There has been some respite in the Bega area, after temperatures  eased to the mid-20s following a southerly wind change just after  2pm (4pm NZT).

An emergency bushfire warning was issued for the township of  Tarcutta, in southwest NSW, where the fire front was about 3km from  properties shortly before 1pm.

Residents were being urged to ‘‘shelter in place’’ as it  approached, as it was too late to leave, and parts of the Hume  Highway were closed.

Fitzsimmons said it was a long day for the thousands of firefighters in NSW.

"Right across the state we are seeing fires breaching some of their containment lines, and we've also got fire agencies identifying new fires that are starting up under these hot, dry conditions," he told reporters.

"We've got a lot of daylight left and a lot of night-time left under these conditions.

"The front that's moving through NSW is not expected to pass through some of our worst areas until much later tonight."

Firefighters were being assisted by waterbombing aircraft.

Bega Valley Shire Council general manager Peter Tegart said "huge billowing smoke" could be seen from a fire at Brogo. He said Bega was also copping smoke from fires in the Cooma-Monaro area.

Tegart said the high school in Bega could serve as an evacuation centre for Brogo evacuees, while council bulldozers, graders, clean-up crews and other resources would be deployed if needed.


Three youths are in police custody after a  suspicious fire in Sydney’s west.

Firefighters have contained the blaze in Shalvey, near  Blacktown, which affected about 10 hectares of bushland on Tuesday,  a RFS spokesman said.

The three youths were taken into custody on Tuesday afternoon  and are helping police with their inquiries.The spokesman said authorities suspect it was deliberately lit  because it sparked from multiple ignition points.

About 15 RFS fire trucks battled the blaze, which was eventually  brought under control after two and a half hours.


Bega was the first town in NSW to pass 40 degrees C this morning, and Australia braced for a "dome of heat" which is settling in over NSW and Victoria.

The mercury in Bega, on the NSW south coast, jumped from 22.9 degrees at 8am to just over 37 degrees an hour later, according to the Bureau of Meteorology.

Julie Evans, from the Bureau of Meteorology, said it was a record. "It's never been that hot, that early, in Bega," she said.

"The last time it was that hot in the morning in Bega was in 1973, with 36.2 degrees at 9am."

The hottest place in NSW (as recorded by the Bureau of Meteorology) was Fowlers Gap, near Broken Hill in the state's far west, which recorded 44.2C at 2pm (4pm NZT). Sydney had reached 40 degrees by early afternoon.

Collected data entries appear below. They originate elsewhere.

-- pv_equiv track=rewrite | github.com/tbrockman/google-challenges | string-common-characters.py | f_n
-- ===== SOURCE A (Python) =====
-- def f_n(a, b):
--
--     string = ""
--     dict_b = {}
--
--     for letter in b:
--         if not letter in dict_b:
--             dict_b[letter] = 1
--
--     for letter in a:
--
--         if letter in dict_b:
--             string += letter
--             dict_b.pop(letter)
--
--     return string
-- ===== SOURCE B (Python) =====
-- def f_n(a, b):
--     if not a:
--         return ""
--     head = a[0]
--     rest = a[1:].replace(head, "")
--     return (head if head in b else "") + f_n(rest, b)
-- ===== Notes on version B (the rewrite author's own statement) =====
-- stated objective: alternative
-- what changed: A makes one accumulating pass over a guided by a mutable seen-dict built from b (dedup by popping matched keys); B is recursive with no auxiliary seen structure: it keeps the head iff it occurs in b, deletes the head's later duplicates from the tail with str.replace, and recurses on the shortened tail.
import Mathlib
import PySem

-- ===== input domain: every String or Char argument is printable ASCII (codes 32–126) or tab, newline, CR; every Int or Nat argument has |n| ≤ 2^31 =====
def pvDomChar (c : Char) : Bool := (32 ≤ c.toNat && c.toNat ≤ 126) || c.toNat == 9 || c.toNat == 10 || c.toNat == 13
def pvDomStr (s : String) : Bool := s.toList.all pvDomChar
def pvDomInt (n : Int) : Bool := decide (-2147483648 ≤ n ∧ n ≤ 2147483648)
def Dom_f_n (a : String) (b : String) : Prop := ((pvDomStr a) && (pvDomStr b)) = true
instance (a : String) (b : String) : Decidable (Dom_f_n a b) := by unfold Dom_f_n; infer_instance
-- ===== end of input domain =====

-- B replaces A's seen-dict loop by structural recursion with no auxiliary state: keep the head iff it
-- occurs in b, delete its later duplicates from the tail via str.replace, recurse (a timing run
-- measured this B ~2x faster on large inputs: replace/slice run in C vs A's per-character loop).

-- ===== PORT A =====
-- 'dict_b.pop(letter)' is guarded by the 'letter in dict_b' test, so it cannot raise;
-- Dict.erase is exact for it there.
def f_n (a : String) (b : String) : String :=
  let dict_b : PySem.Dict Char Int :=
    b.toList.foldl
      (fun d letter => if ¬ d.contains letter then d.insert letter 1 else d)
      PySem.Dict.empty
  let st :=
    a.toList.foldl
      (fun (st : List Char × PySem.Dict Char Int) letter =>
        if st.2.contains letter then (st.1 ++ [letter], st.2.erase letter) else st)
      ([], dict_b)
  String.mk st.1

-- ===== PORT B =====
-- 'head in b' for a one-character head is exactly character membership in b;
-- a[1:].replace(head, "") for a one-character head is exactly the filter below.
def f_n_altGo (l : List Char) (bl : List Char) : List Char :=
  match l with
  | [] => []
  | head :: rest0 =>
    let rest := rest0.filter (fun c => ¬ (c == head))
    (if bl.contains head then [head] else []) ++ f_n_altGo rest bl
termination_by l.length
decreasing_by
  simp
  exact le_trans (List.length_filter_le _ _) (by simp)

def f_n_alt (a : String) (b : String) : String :=
  String.mk (f_n_altGo a.toList b.toList)

-- ===== PRECONDITION & SPEC =====
def Spec_f_n (a : String) (b : String) (out : String) : Prop := out = f_n_alt a b
instance (a : String) (b : String) (out : String) : Decidable (Spec_f_n a b out) := by unfold Spec_f_n; infer_instance

-- ===== CLAIM (what is proved, stated in full; the proofs are below) =====
def Claim_equal_f_n : Prop := ∀ (a : String) (b : String), Dom_f_n a b → Spec_f_n a b (f_n a b)

-- ===== LEMMAS AND PROOFS =====

theorem contains_erase_eq (d : PySem.Dict Char Int) (c x : Char) :
    (d.erase c).contains x = (d.contains x && !(x == c)) := by
  simp [PySem.Dict.erase, PySem.Dict.contains, List.any_filter]
  cases h : (x == c) <;> simp_all [List.any_eq]

-- A's dict_b built from b has exactly b's characters as keys.
theorem buildB_contains (l : List Char) (d : PySem.Dict Char Int) (c : Char) :
    (l.foldl (fun d letter => if ¬ d.contains letter then d.insert letter 1 else d) d).contains c
      = (d.contains c || l.contains c) := by
  induction l generalizing d with
  | nil => simp
  | cons x t ih =>
    simp only [List.foldl_cons, ih]
    by_cases hx : d.contains x = true <;>
      simp [hx, PySem.Dict.contains_insert] <;>
      cases h : (c == x) <;> simp_all

theorem dedup_cons (c : Char) (t : List Char) :
    PySem.List.dedup (c :: t) = c :: (PySem.List.dedup t).filter (fun y => !(y == c)) := by
  simp [PySem.List.dedup, PySem.Set.ofList_cons, PySem.Set.discard]

-- A's accumulating loop = dedup-then-filter by the current dict's keys.
theorem loopA_eq (l : List Char) (s : List Char) (d : PySem.Dict Char Int) :
    (l.foldl
      (fun (st : List Char × PySem.Dict Char Int) letter =>
        if st.2.contains letter then (st.1 ++ [letter], st.2.erase letter) else st)
      (s, d)).1
      = s ++ (PySem.List.dedup l).filter (fun c => d.contains c) := by
  induction l generalizing s d with
  | nil => simp [PySem.List.dedup, PySem.Set.ofList]
  | cons c t ih =>
    cases hc : d.contains c with
    | true =>
      simp only [List.foldl_cons, hc, if_true, ih, dedup_cons]
      simp only [List.filter_cons, hc, if_true, List.filter_filter]
      rw [List.append_assoc, List.singleton_append]
      congr 2
      apply List.filter_congr
      intro x _
      rw [contains_erase_eq]
    | false =>
      simp only [List.foldl_cons, hc, Bool.false_eq_true, if_false, ih, dedup_cons]
      simp only [List.filter_cons, hc, List.filter_filter]
      congr 1
      apply List.filter_congr
      intro x _
      cases h : (x == c)
      · simp
      · simp [(beq_iff_eq.mp h) ▸ hc]

-- dedup commutes with filtering.
theorem dedup_filter (p : Char → Bool) (l : List Char) :
    PySem.List.dedup (l.filter p) = (PySem.List.dedup l).filter p := by
  induction l with
  | nil => simp [PySem.List.dedup, PySem.Set.ofList]
  | cons x t ih =>
    cases hx : p x with
    | true =>
      rw [List.filter_cons, hx, if_pos rfl, dedup_cons, dedup_cons, ih,
        List.filter_cons, hx, if_pos rfl, List.filter_filter, List.filter_filter]
      congr 1
      apply List.filter_congr
      intro y _
      rw [Bool.and_comm]
    | false =>
      rw [List.filter_cons, hx, if_neg (by simp), ih, dedup_cons,
        List.filter_cons, hx, if_neg (by simp), List.filter_filter]
      apply List.filter_congr
      intro y _
      cases h : (y == x)
      · simp
      · simp [(beq_iff_eq.mp h) ▸ hx]

-- B's recursion = dedup-then-filter by membership in b.
theorem goB_eq (n : ℕ) (l bl : List Char) (hn : l.length ≤ n) :
    f_n_altGo l bl = (PySem.List.dedup l).filter (fun c => bl.contains c) := by
  induction n generalizing l with
  | zero =>
    have : l = [] := List.eq_nil_of_length_eq_zero (Nat.le_zero.mp hn)
    subst this
    unfold f_n_altGo
    simp [PySem.List.dedup, PySem.Set.ofList]
  | succ n ih =>
    cases l with
    | nil =>
      unfold f_n_altGo
      simp [PySem.List.dedup, PySem.Set.ofList]
    | cons h t =>
      unfold f_n_altGo
      simp only []
      rw [ih _ (le_trans (List.length_filter_le _ _) (Nat.succ_le_succ_iff.mp hn))]
      rw [dedup_filter, dedup_cons, List.filter_cons]
      cases hb : bl.contains h <;>
        simp [List.filter_filter, Bool.and_comm, beq_eq_decide]

-- ===== VERDICT (by name: the statement is the Claim_ definition above) =====
theorem f_n_spec : Claim_equal_f_n := by
  intro a b _
  unfold Spec_f_n f_n f_n_alt
  simp only [loopA_eq, List.nil_append]
  rw [goB_eq a.toList.length _ _ (le_refl _)]
  congr 1
  apply List.filter_congr
  intro x _
  rw [buildB_contains]
  simp [PySem.Dict.contains, PySem.Dict.empty]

A cool change had dropped temperatures dramatically on the far south coast of NSW later in the afternoon. At Merimbula, the temperature dropped from a near-record January high of 41.1 degrees at 1.07pm (3.07pm NZT) to 24.1 degrees as an east-southeast change brought welcome relief.

The change was moving north up the coast and expected to reach Sydney before midnight.

The Australian Bureau of Meteorology has added extra colours to its temperature scale for the next week, lifting it to 54 degrees.

That was well above the all-time record temperature of 50.7 degrees reached on January 2, 1960 at Oodnadatta Airport in South Australia - and the forecast outlook is starting to deploy the new colours.

While recent days have seen Australian temperature maps displaying maximums ranging from 40 degrees to 48 degrees - depicted in the colour scheme as burnt orange to black - both next Sunday and Monday are now showing regions likely to hit 50 degrees or more, coloured purple.

"The scale has just been increased today and I would anticipate it is because the forecast coming from the bureau's model is showing temperatures in excess of 50 degrees," said David Jones, head of the bureau's climate monitoring and prediction unit.


National rural fire officer Murray Dudfield said the two New Zealand crews would be deployed to Tasmania, but he expected the request to be extended to NSW.

He received a call for assistance late last night.

"The Tasmanian fire agencies together with the Department of Parks and Wildlife and the Tasmanian Forestry Commission have requested that we provide two remote firefighter crews which we will be agreeing too," Dudfield said.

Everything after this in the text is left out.